In fact, despite abortion being central to the concerns of the Religious Right – a foundational bloc of the Republican base since the 1970s – there has never been a moment quite like this. Trump has made it clear he will pick conservative justices and even offered a pre-approved list. The next four years could see a decisive shift in the make-up of the court. With Antonin Scalia's seat to be filled, there may yet be more vacancies for President-elect Trump. Ruth Bader Ginsburg is 83, Anthony Kennedy is 80 and Stephen Breyer is 78. These three liberal-leaning justices are unlikely to choose to retire during a Trump presidency and Republican Congress, but of course there is a realistic chance any of them could die in office.

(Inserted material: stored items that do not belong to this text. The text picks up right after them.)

-- pv_equiv track=rewrite | github.com/krasilovalex/TeachAI | app.py | get_user_league
-- ===== SOURCE A (Python) =====
-- def get_user_league(level: int):
--     leagues = [
--         {"name": "Искатели Искры", "emoji": "🔥", "color": "#a58c6f", "min": 1, "max": 4},
--         {"name": "Подмастерья Промптов", "emoji": "🧱", "color": "#bb7e5d", "min": 5, "max": 9},
--         {"name": "Архитекторы Разума", "emoji": "⚙️", "color": "#6b7b8c", "min": 10, "max": 19},
--         {"name": "Владыки Моделей", "emoji": "🧠", "color": "#a9a9a9", "min": 20, "max": 34},
--         {"name": "Создатели Сознаний", "emoji": "🔥", "color": "#f4c542", "min": 35, "max": 49},
--         {"name": "Легенды ИИ", "emoji": "💎", "color": "#4ecdc4", "min": 50, "max": 64},
--         {"name": "Сингулярности", "emoji": "🌀", "color": "#9c27b0", "min": 65, "max": 75}
--     ]
--
--     for league in leagues:
--         if league["min"] <= level <= league["max"]:
--             return {
--                 "name": league["name"],
--                 "emoji": league["emoji"],
--                 "color": league["color"]
--             }
--
--     return {
--         "league_name": "Неизвестная Лига",
--         "emoji": "❓",
--         "color": "#cccccc"
--     }
-- ===== SOURCE B (Python) =====
-- def get_user_league(level: int):
--     bounds = [4, 9, 19, 34, 49, 64, 75]
--     data = [
--         ("Искатели Искры", "🔥", "#a58c6f"),
--         ("Подмастерья Промптов", "🧱", "#bb7e5d"),
--         ("Архитекторы Разума", "⚙️", "#6b7b8c"),
--         ("Владыки Моделей", "🧠", "#a9a9a9"),
--         ("Создатели Сознаний", "🔥", "#f4c542"),
--         ("Легенды ИИ", "💎", "#4ecdc4"),
--         ("Сингулярности", "🌀", "#9c27b0"),
--     ]
--     # bisect_left over the sorted upper bounds
--     lo, hi = 0, len(bounds)
--     while lo < hi:
--         mid = (lo + hi) // 2
--         if bounds[mid] < level:
--             lo = mid + 1
--         else:
--             hi = mid
--     if level < 1 or lo >= len(bounds):
--         return {"league_name": "Неизвестная Лига", "emoji": "❓", "color": "#cccccc"}
--     name, emoji, color = data[lo]
--     return {"name": name, "emoji": emoji, "color": color}
-- ===== Notes on version B (the rewrite author's own statement) =====
-- stated objective: alternative
-- what changed: Replaces the linear scan over league range dicts by a binary search (bisect_left) over a parallel sorted list of upper bounds, then projects the selected league tuple; out-of-range levels (<1 or >75) fall through to the unknown-league dict.
import Mathlib
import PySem

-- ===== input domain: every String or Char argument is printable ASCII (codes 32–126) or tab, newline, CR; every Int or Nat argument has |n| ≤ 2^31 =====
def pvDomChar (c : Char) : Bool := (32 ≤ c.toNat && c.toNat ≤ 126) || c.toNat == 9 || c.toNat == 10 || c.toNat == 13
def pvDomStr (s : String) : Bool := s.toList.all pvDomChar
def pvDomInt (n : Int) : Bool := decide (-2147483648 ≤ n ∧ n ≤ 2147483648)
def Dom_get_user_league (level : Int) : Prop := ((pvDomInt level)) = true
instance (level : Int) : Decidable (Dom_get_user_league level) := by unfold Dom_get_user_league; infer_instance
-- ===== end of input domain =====

-- B replaces A's linear scan over league ranges by a binary search (bisect_left) on the sorted upper bounds; alternative structure, not claimed faster.

-- ===== PORT A =====
-- A's literal league table: (name, emoji, color, min, max)
def pvLeaguesA : List (String × String × String × Int × Int) :=
  [ ("Искатели Искры", "🔥", "#a58c6f", 1, 4),
    ("Подмастерья Промптов", "🧱", "#bb7e5d", 5, 9),
    ("Архитекторы Разума", "⚙️", "#6b7b8c", 10, 19),
    ("Владыки Моделей", "🧠", "#a9a9a9", 20, 34),
    ("Создатели Сознаний", "🔥", "#f4c542", 35, 49),
    ("Легенды ИИ", "💎", "#4ecdc4", 50, 64),
    ("Сингулярности", "🌀", "#9c27b0", 65, 75) ]

-- the for-loop with early return, as structural recursion over the list
def pvFindLeagueA : List (String × String × String × Int × Int) → Int → List (String × String)
  | [], _ => [("league_name", "Неизвестная Лига"), ("emoji", "❓"), ("color", "#cccccc")]
  | (n, e, c, mn, mx) :: rest, level =>
      if mn ≤ level ∧ level ≤ mx then [("name", n), ("emoji", e), ("color", c)]
      else pvFindLeagueA rest level

def get_user_league (level : Int) : List (String × String) :=
  pvFindLeagueA pvLeaguesA level

-- ===== PORT B =====
def pvBounds : List Int := [4, 9, 19, 34, 49, 64, 75]

def pvDataB : List (String × String × String) :=
  [ ("Искатели Искры", "🔥", "#a58c6f"),
    ("Подмастерья Промптов", "🧱", "#bb7e5d"),
    ("Архитекторы Разума", "⚙️", "#6b7b8c"),
    ("Владыки Моделей", "🧠", "#a9a9a9"),
    ("Создатели Сознаний", "🔥", "#f4c542"),
    ("Легенды ИИ", "💎", "#4ecdc4"),
    ("Сингулярности", "🌀", "#9c27b0") ]

-- Source B's hand-written bisect_left while-loop; the fuel argument (hi - lo, which the
-- gap never exceeds and which shrinks each iteration) only makes the recursion structural
def pvBisectGo (xs : List Int) (x : Int) : Nat → Nat → Nat → Nat
  | 0, lo, _ => lo
  | fuel + 1, lo, hi =>
    if lo < hi then
      let mid := (lo + hi) / 2
      if xs.getD mid 0 < x then pvBisectGo xs x fuel (mid + 1) hi
      else pvBisectGo xs x fuel lo mid
    else lo

def pvBisectLeft (xs : List Int) (x : Int) (lo hi : Nat) : Nat :=
  pvBisectGo xs x (hi - lo) lo hi

def get_user_league_alt (level : Int) : List (String × String) :=
  let i := pvBisectLeft pvBounds level 0 pvBounds.length
  if level < 1 ∨ pvBounds.length ≤ i then
    [("league_name", "Неизвестная Лига"), ("emoji", "❓"), ("color", "#cccccc")]
  else
    match pvDataB.getD i ("", "", "") with
    | (n, e, c) => [("name", n), ("emoji", e), ("color", c)]

-- ===== PRECONDITION & SPEC =====
def Spec_get_user_league (level : Int) (out : List (String × String)) : Prop := out = get_user_league_alt level
instance (level : Int) (out : List (String × String)) : Decidable (Spec_get_user_league level out) := by unfold Spec_get_user_league; infer_instance

-- ===== CLAIM (what is proved, stated in full; the proofs are below) =====
def Claim_equal_get_user_league : Prop := ∀ (level : Int), Dom_get_user_league level → Spec_get_user_league level (get_user_league level)

-- ===== LEMMAS AND PROOFS =====

-- closed evaluation of the bisect_left loop on the concrete bounds
set_option maxHeartbeats 1600000 in
theorem pvBisEval (x : Int) : pvBisectLeft [4,9,19,34,49,64,75] x 0 7 =
    if x ≤ 4 then 0 else if x ≤ 9 then 1 else if x ≤ 19 then 2 else if x ≤ 34 then 3
    else if x ≤ 49 then 4 else if x ≤ 64 then 5 else if x ≤ 75 then 6 else 7 := by
  simp [pvBisectLeft, pvBisectGo]
  split_ifs <;> omega

-- ===== VERDICT (by name: the statement is the Claim_ definition above) =====
set_option maxHeartbeats 1600000 in
theorem get_user_league_spec : Claim_equal_get_user_league := by
  intro x _
  unfold Spec_get_user_league get_user_league get_user_league_alt
  simp only [pvFindLeagueA, pvLeaguesA, pvDataB, pvBounds, List.length_cons, List.length_nil, Nat.reduceAdd,
    pvBisEval]
  split_ifs <;> first | rfl | omega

With some recent decisions ending in deadlock in the court since Scalia's demise, it is clear that another one or two vacancies during the Trump term could spark a radical reform of the court. The so-called Warren Court of the 50s and 60s ushered in the era of civil rights and other liberal reforms which paved the way for the Roe decision in 1973. A conservative majority that would reverse this path is one of the key goals of the Religious Right – restricting abortion has been one of the central planks of its programme since its foundation in the mid 70s.

Trump, like the Brexiteers in the UK, has two options. He can attempt to legislate in favour of the Religious Right – a sort of hard Brexit type option. The much more likely path is that he fills court vacancies as they arise during his term – a sort of soft Brexit option.

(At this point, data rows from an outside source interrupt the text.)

-- pv_equiv track=rewrite | github.com/C4T-BuT-S4D/innoctf-final-10-05-2020 | checkers/qrantine/qr_lib.py | create_code
-- ===== SOURCE A (Python) =====
-- def create_code(home, work):
--     home = home[:32].zfill(32)
--     work = work[:32].zfill(32)
--
--     con = home + work
--
--     seed = []
--     for i in con:
--         seed += list(bin(ord(i) ^ 0x3c)[2:].zfill(8))
--
--     for i in range(0, 4):
--         res = 0
--         for j in range(i, len(con), 4):
--             res ^= ord(con[j])
--         seed += list(bin(res)[2:].zfill(8))
--
--     return list(map(int, seed))
-- ===== SOURCE B (Python) =====
-- def create_code(home, work):
--     # Single pass over the concatenated string: emit the XOR-encoded bits of each
--     # character and fold its ordinal into the accumulator of its index class mod 4,
--     # instead of re-scanning the string four more times.
--     con = home[:32].zfill(32) + work[:32].zfill(32)
--     seed = []
--     acc = [0, 0, 0, 0]
--     for idx, ch in enumerate(con):
--         o = ord(ch)
--         seed += list(format(o ^ 0x3c, 'b').zfill(8))
--         acc[idx % 4] ^= o
--     for r in acc:
--         seed += list(format(r, 'b').zfill(8))
--     return [int(b) for b in seed]
-- ===== Notes on version B (the rewrite author's own statement) =====
-- stated objective: alternative
-- what changed: B replaces A's five scans of the 64-char string (one for the bit emission plus four strided re-scans computing the XOR checksums) with a single enumerate pass that emits the bits and folds each ordinal into a length-4 accumulator keyed by index mod 4; input size is capped at 64 chars, so the gain is a constant factor, not asymptotic.
import Mathlib
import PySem

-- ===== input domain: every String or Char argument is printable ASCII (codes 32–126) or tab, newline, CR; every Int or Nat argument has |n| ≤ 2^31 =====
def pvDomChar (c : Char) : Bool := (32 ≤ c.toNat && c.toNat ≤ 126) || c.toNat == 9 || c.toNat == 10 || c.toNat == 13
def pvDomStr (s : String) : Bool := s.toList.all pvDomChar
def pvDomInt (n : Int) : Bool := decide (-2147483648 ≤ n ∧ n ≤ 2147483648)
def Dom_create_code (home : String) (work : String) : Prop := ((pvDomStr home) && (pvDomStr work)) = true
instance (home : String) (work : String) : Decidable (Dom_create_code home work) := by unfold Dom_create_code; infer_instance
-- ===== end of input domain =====

-- B makes one pass over the concatenated string (emitting bits and folding the four
-- mod-4 XOR accumulators simultaneously) instead of A's bit pass plus four strided re-scans.


-- ===== PORT A =====
-- ord(c): a Char's code point
def pvOrd (c : Char) : Int := (c.toNat : Int)
-- bin(x)[2:].zfill(8): bin(x) is PySem.Int.toBinChars0b, [2:] is slice from 2 (exact)
def pvBitsA (x : Int) : List Char :=
  PySem.Chars.zfill (PySem.List.slice (PySem.Int.toBinChars0b x) (some 2) none) 8
-- int(b) for one seed character (always '0' or '1' here, so the getD default is never used)
def pvToInt (c : Char) : Int := (PySem.Int.ofChars? [c]).getD 0

def create_code (home : String) (work : String) : List Int :=
  let h := PySem.Chars.zfill (PySem.List.slice home.toList none (some 32)) 32
  let w := PySem.Chars.zfill (PySem.List.slice work.toList none (some 32)) 32
  let con := h ++ w
  let seed := con.foldl (fun s c => s ++ pvBitsA (PySem.Int.bxor (pvOrd c) 0x3c)) ([] : List Char)
  let seed := (PySem.List.pyRange 0 4 1).foldl (fun s i =>
      let res := (PySem.List.pyRange i ((con.length : Int)) 4).foldl
        (fun r j => PySem.Int.bxor r (pvOrd (PySem.List.pyGetD con j ' '))) 0
      s ++ pvBitsA res) seed
  seed.map pvToInt

-- ===== PORT B =====
-- format(x, 'b').zfill(8)
def pvBitsB (x : Int) : List Char := PySem.Chars.zfill (PySem.Int.toBinChars x) 8
-- the body of B's single enumerate loop: append the bits, fold the ordinal into acc[idx % 4]
def pvStepB (st : List Char × List Int) (p : Int × Char) : List Char × List Int :=
  let o := pvOrd p.2
  let k := (PySem.Int.mod p.1 4).toNat
  (st.1 ++ pvBitsB (PySem.Int.bxor o 0x3c), st.2.set k (PySem.Int.bxor (st.2.getD k 0) o))

def create_code_alt (home : String) (work : String) : List Int :=
  let con := PySem.Chars.zfill (PySem.List.slice home.toList none (some 32)) 32 ++
             PySem.Chars.zfill (PySem.List.slice work.toList none (some 32)) 32
  let st := (PySem.List.enumerate con 0).foldl pvStepB (([] : List Char), [0, 0, 0, 0])
  let seed := st.2.foldl (fun s r => s ++ pvBitsB r) st.1
  seed.map pvToInt

-- ===== PRECONDITION & SPEC =====
def Spec_create_code (home : String) (work : String) (out : List Int) : Prop := out = create_code_alt home work
instance (home : String) (work : String) (out : List Int) : Decidable (Spec_create_code home work out) := by unfold Spec_create_code; infer_instance

-- ===== CLAIM (what is proved, stated in full; the proofs are below) =====
def Claim_equal_create_code : Prop := ∀ (home : String) (work : String), Dom_create_code home work → Spec_create_code home work (create_code home work)

-- ===== LEMMAS AND PROOFS =====

-- the ordinals of the characters of cs sitting (from global offset m) at indices ≡ i (mod 4)
def pvSel : List Char → Nat → Nat → List Int
  | [], _, _ => []
  | c :: cs, m, i => (if m % 4 = i then [pvOrd c] else []) ++ pvSel cs (m + 1) i

lemma pvOrd_nonneg (c : Char) : 0 ≤ pvOrd c := by
  simp [pvOrd]

lemma bits_eq (x : Int) (hx : 0 ≤ x) : pvBitsA x = pvBitsB x := by
  unfold pvBitsA pvBitsB PySem.Int.toBinChars0b PySem.Int.toBinChars
  rw [PySem.List.slice_from _ (by norm_num)]
  rw [if_neg (by omega), if_neg (by omega)]
  rfl

lemma bxor_nonneg (a b : Int) (ha : 0 ≤ a) (hb : 0 ≤ b) : 0 ≤ PySem.Int.bxor a b := by
  rw [PySem.Int.bxor_of_nonneg ha hb]; positivity

lemma foldl_bxor_nonneg (l : List Int) (r : Int) (hr : 0 ≤ r) (h : ∀ x ∈ l, 0 ≤ x) :
    0 ≤ l.foldl PySem.Int.bxor r := by
  induction l generalizing r with
  | nil => simpa using hr
  | cons x xs ih =>
    simp only [List.foldl_cons]
    exact ih _ (bxor_nonneg _ _ hr (h x (by simp))) (fun y hy => h y (by simp [hy]))

lemma pvSel_nonneg (cs : List Char) (m i : Nat) : ∀ x ∈ pvSel cs m i, 0 ≤ x := by
  induction cs generalizing m with
  | nil => simp [pvSel]
  | cons c cs ih =>
    intro x hx
    simp only [pvSel, List.mem_append] at hx
    rcases hx with hx | hx
    · split at hx <;> simp_all [pvOrd_nonneg]
    · exact ih (m + 1) x hx

lemma pvSel_append (xs ys : List Char) (m i : Nat) :
    pvSel (xs ++ ys) m i = pvSel xs m i ++ pvSel ys (m + xs.length) i := by
  induction xs generalizing m with
  | nil => simp [pvSel]
  | cons c cs ih => simp [pvSel, ih (m + 1), List.append_assoc, Nat.add_assoc, Nat.add_comm 1]

-- extending the stop of range(i, L, 4) by one
lemma pyRange4_succ (i L : Nat) (hi : i < 4) :
    PySem.List.pyRange (i : Int) ((L : Int) + 1) 4
      = PySem.List.pyRange (i : Int) (L : Int) 4 ++ (if L % 4 = i then [(L : Int)] else []) := by
  rw [PySem.List.pyRange_of_pos _ _ (by norm_num), PySem.List.pyRange_of_pos _ _ (by norm_num)]
  by_cases hle : i ≤ L
  · rw [if_pos (by exact_mod_cast by omega)]
    by_cases hmod : L % 4 = i
    · rw [if_pos hmod]
      have h1 : (((L : Int) + 1 - (i : Int) + 4 - 1) / 4).toNat = (L - i) / 4 + 1 := by omega
      have h0 : (if (i : Int) < (L : Int) then (((L : Int) - (i : Int) + 4 - 1) / 4).toNat else 0)
          = (L - i) / 4 := by split <;> omega
      rw [h1, h0, List.range_succ, List.map_append]
      congr 1
      simp only [List.map_cons, List.map_nil]
      congr 1
      omega
    · rw [if_neg hmod]
      have h1 : (((L : Int) + 1 - (i : Int) + 4 - 1) / 4).toNat = (L + 3 - i) / 4 := by omega
      have h0 : (if (i : Int) < (L : Int) then (((L : Int) - (i : Int) + 4 - 1) / 4).toNat else 0)
          = (L + 3 - i) / 4 := by split <;> omega
      rw [h1, h0, List.append_nil]
  · have hmod : ¬ (L % 4 = i) := by omega
    rw [if_neg hmod, if_neg (by exact_mod_cast by omega), if_neg (by exact_mod_cast by omega)]
    simp

-- the indices A's inner loop visits pick out exactly the pvSel elements
lemma map_pyRange_sel (con : List Char) (i : Nat) (hi : i < 4) :
    (PySem.List.pyRange (i : Int) ((con.length : Int)) 4).map
        (fun j => pvOrd (PySem.List.pyGetD con j ' '))
      = pvSel con 0 i := by
  induction con using List.reverseRecOn with
  | nil =>
    rw [PySem.List.pyRange_of_pos _ _ (by norm_num)]
    simp [pvSel]
  | append_singleton xs c ih =>
    have hlen : ((xs ++ [c]).length : Int) = (xs.length : Int) + 1 := by simp
    rw [hlen, pyRange4_succ i xs.length hi, List.map_append]
    have hmapeq : (PySem.List.pyRange (i : Int) ((xs.length : Int)) 4).map
        (fun j => pvOrd (PySem.List.pyGetD (xs ++ [c]) j ' '))
      = (PySem.List.pyRange (i : Int) ((xs.length : Int)) 4).map
        (fun j => pvOrd (PySem.List.pyGetD xs j ' ')) := by
      apply List.map_congr_left
      intro j hj
      rw [PySem.List.mem_pyRange_iff_of_pos (by norm_num)] at hj
      obtain ⟨h1, h2, -⟩ := hj
      have h0 : 0 ≤ j := le_trans (by positivity) h1
      rw [PySem.List.pyGetD_eq_getElem _ _ h0 (by simp; omega),
          PySem.List.pyGetD_eq_getElem _ _ h0 (by omega)]
      congr 1
      exact List.getElem_append_left (by omega)
    rw [hmapeq, ih, pvSel_append]
    congr 1
    by_cases hmod : xs.length % 4 = i
    · rw [if_pos hmod]
      simp only [List.map_cons, List.map_nil]
      rw [PySem.List.pyGetD_eq_getElem _ _ (by positivity) (by simp)]
      simp [pvSel, hmod]
    · simp [pvSel, hmod]

lemma A_inner (con : List Char) (i : Nat) (hi : i < 4) :
    (PySem.List.pyRange (i : Int) ((con.length : Int)) 4).foldl
        (fun r j => PySem.Int.bxor r (pvOrd (PySem.List.pyGetD con j ' '))) 0
      = (pvSel con 0 i).foldl PySem.Int.bxor 0 := by
  rw [← map_pyRange_sel con i hi, List.foldl_map]

-- B's single pass computes the flat bit list and the four class XORs at once
lemma B_fold (con : List Char) : ∀ (m : Nat) (s : List Char) (a0 a1 a2 a3 : Int),
    (PySem.List.enumerate con (m : Int)).foldl pvStepB (s, [a0, a1, a2, a3])
      = (s ++ con.flatMap (fun c => pvBitsB (PySem.Int.bxor (pvOrd c) 60)),
         [(pvSel con m 0).foldl PySem.Int.bxor a0, (pvSel con m 1).foldl PySem.Int.bxor a1,
          (pvSel con m 2).foldl PySem.Int.bxor a2, (pvSel con m 3).foldl PySem.Int.bxor a3]) := by
  induction con with
  | nil => intro m s a0 a1 a2 a3; simp [pvSel, PySem.List.enumerate]
  | cons c cs ih =>
    intro m s a0 a1 a2 a3
    rw [PySem.List.enumerate_cons]
    have hcast : (m : Int) + 1 = ((m + 1 : Nat) : Int) := by push_cast; ring
    have hk : (PySem.Int.mod (m : Int) 4).toNat = m % 4 := by
      rw [show ((4 : Int) = ((4 : Nat) : Int)) from rfl, PySem.Int.mod_natCast]; omega
    simp only [List.foldl_cons, pvStepB, hk, hcast]
    have h4 : m % 4 < 4 := Nat.mod_lt _ (by norm_num)
    have hsel : ∀ i, pvSel (c :: cs) m i
        = (if m % 4 = i then [pvOrd c] else []) ++ pvSel cs (m + 1) i := fun i => rfl
    interval_cases h : m % 4 <;>
      simp only [List.set, List.getD, List.getElem?_cons_zero, List.getElem?_cons_succ,
        Option.getD_some] <;>
      rw [ih (m + 1)] <;>
      simp [hsel, List.flatMap_cons, List.append_assoc]

-- the two seed computations agree for an arbitrary concatenated character list
lemma seeds_eq (con : List Char) :
    (PySem.List.pyRange 0 4 1).foldl
        (fun s i => s ++ pvBitsA ((PySem.List.pyRange i ((con.length : Int)) 4).foldl
            (fun r j => PySem.Int.bxor r (pvOrd (PySem.List.pyGetD con j ' '))) 0))
        (con.foldl (fun s c => s ++ pvBitsA (PySem.Int.bxor (pvOrd c) 0x3c)) ([] : List Char))
      = ((PySem.List.enumerate con 0).foldl pvStepB (([] : List Char), [0, 0, 0, 0])).2.foldl
          (fun s r => s ++ pvBitsB r)
          ((PySem.List.enumerate con 0).foldl pvStepB (([] : List Char), [0, 0, 0, 0])).1 := by
  have hB := B_fold con 0 [] 0 0 0 0
  norm_num at hB
  rw [hB]
  have A0 := A_inner con 0 (by norm_num)
  have A1 := A_inner con 1 (by norm_num)
  have A2 := A_inner con 2 (by norm_num)
  have A3 := A_inner con 3 (by norm_num)
  norm_num at A0 A1 A2 A3
  rw [show PySem.List.pyRange 0 4 1 = [0, 1, 2, 3] from by decide]
  simp only [List.foldl_cons, List.foldl_nil]
  rw [A0, A1, A2, A3, PySem.List.foldl_append_eq_flatMap]
  have hfun : (fun c => pvBitsA (PySem.Int.bxor (pvOrd c) 0x3c))
      = (fun c => pvBitsB (PySem.Int.bxor (pvOrd c) 60)) :=
    funext fun c => bits_eq _ (bxor_nonneg _ _ (pvOrd_nonneg c) (by norm_num))
  have hres : ∀ i : Nat, pvBitsA ((pvSel con 0 i).foldl PySem.Int.bxor 0)
      = pvBitsB ((pvSel con 0 i).foldl PySem.Int.bxor 0) :=
    fun i => bits_eq _ (foldl_bxor_nonneg _ _ le_rfl (pvSel_nonneg con 0 i))
  rw [hfun, hres 0, hres 1, hres 2, hres 3]
  simp [List.append_assoc]

-- ===== VERDICT (by name: the statement is the Claim_ definition above) =====
theorem create_code_spec : Claim_equal_create_code := by
  intro home work _
  unfold Spec_create_code create_code create_code_alt
  exact congrArg (List.map pvToInt) (seeds_eq _)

If this is indeed the approach he takes (and he showed no interest in pro-life activism until he needed the votes of the Religious Right in primary season) then the future of the Religious Right is up in the air. Success on one of its key goals – the rolling back of abortion rights to the states – will depend on the health of octogenarian liberal justices.

The Religious Right has proven it is far from moribund. Having flexed its muscles to carry Trump to the presidency it now resumes its traditional role while there is a Republican in office – watching and waiting for him to deliver.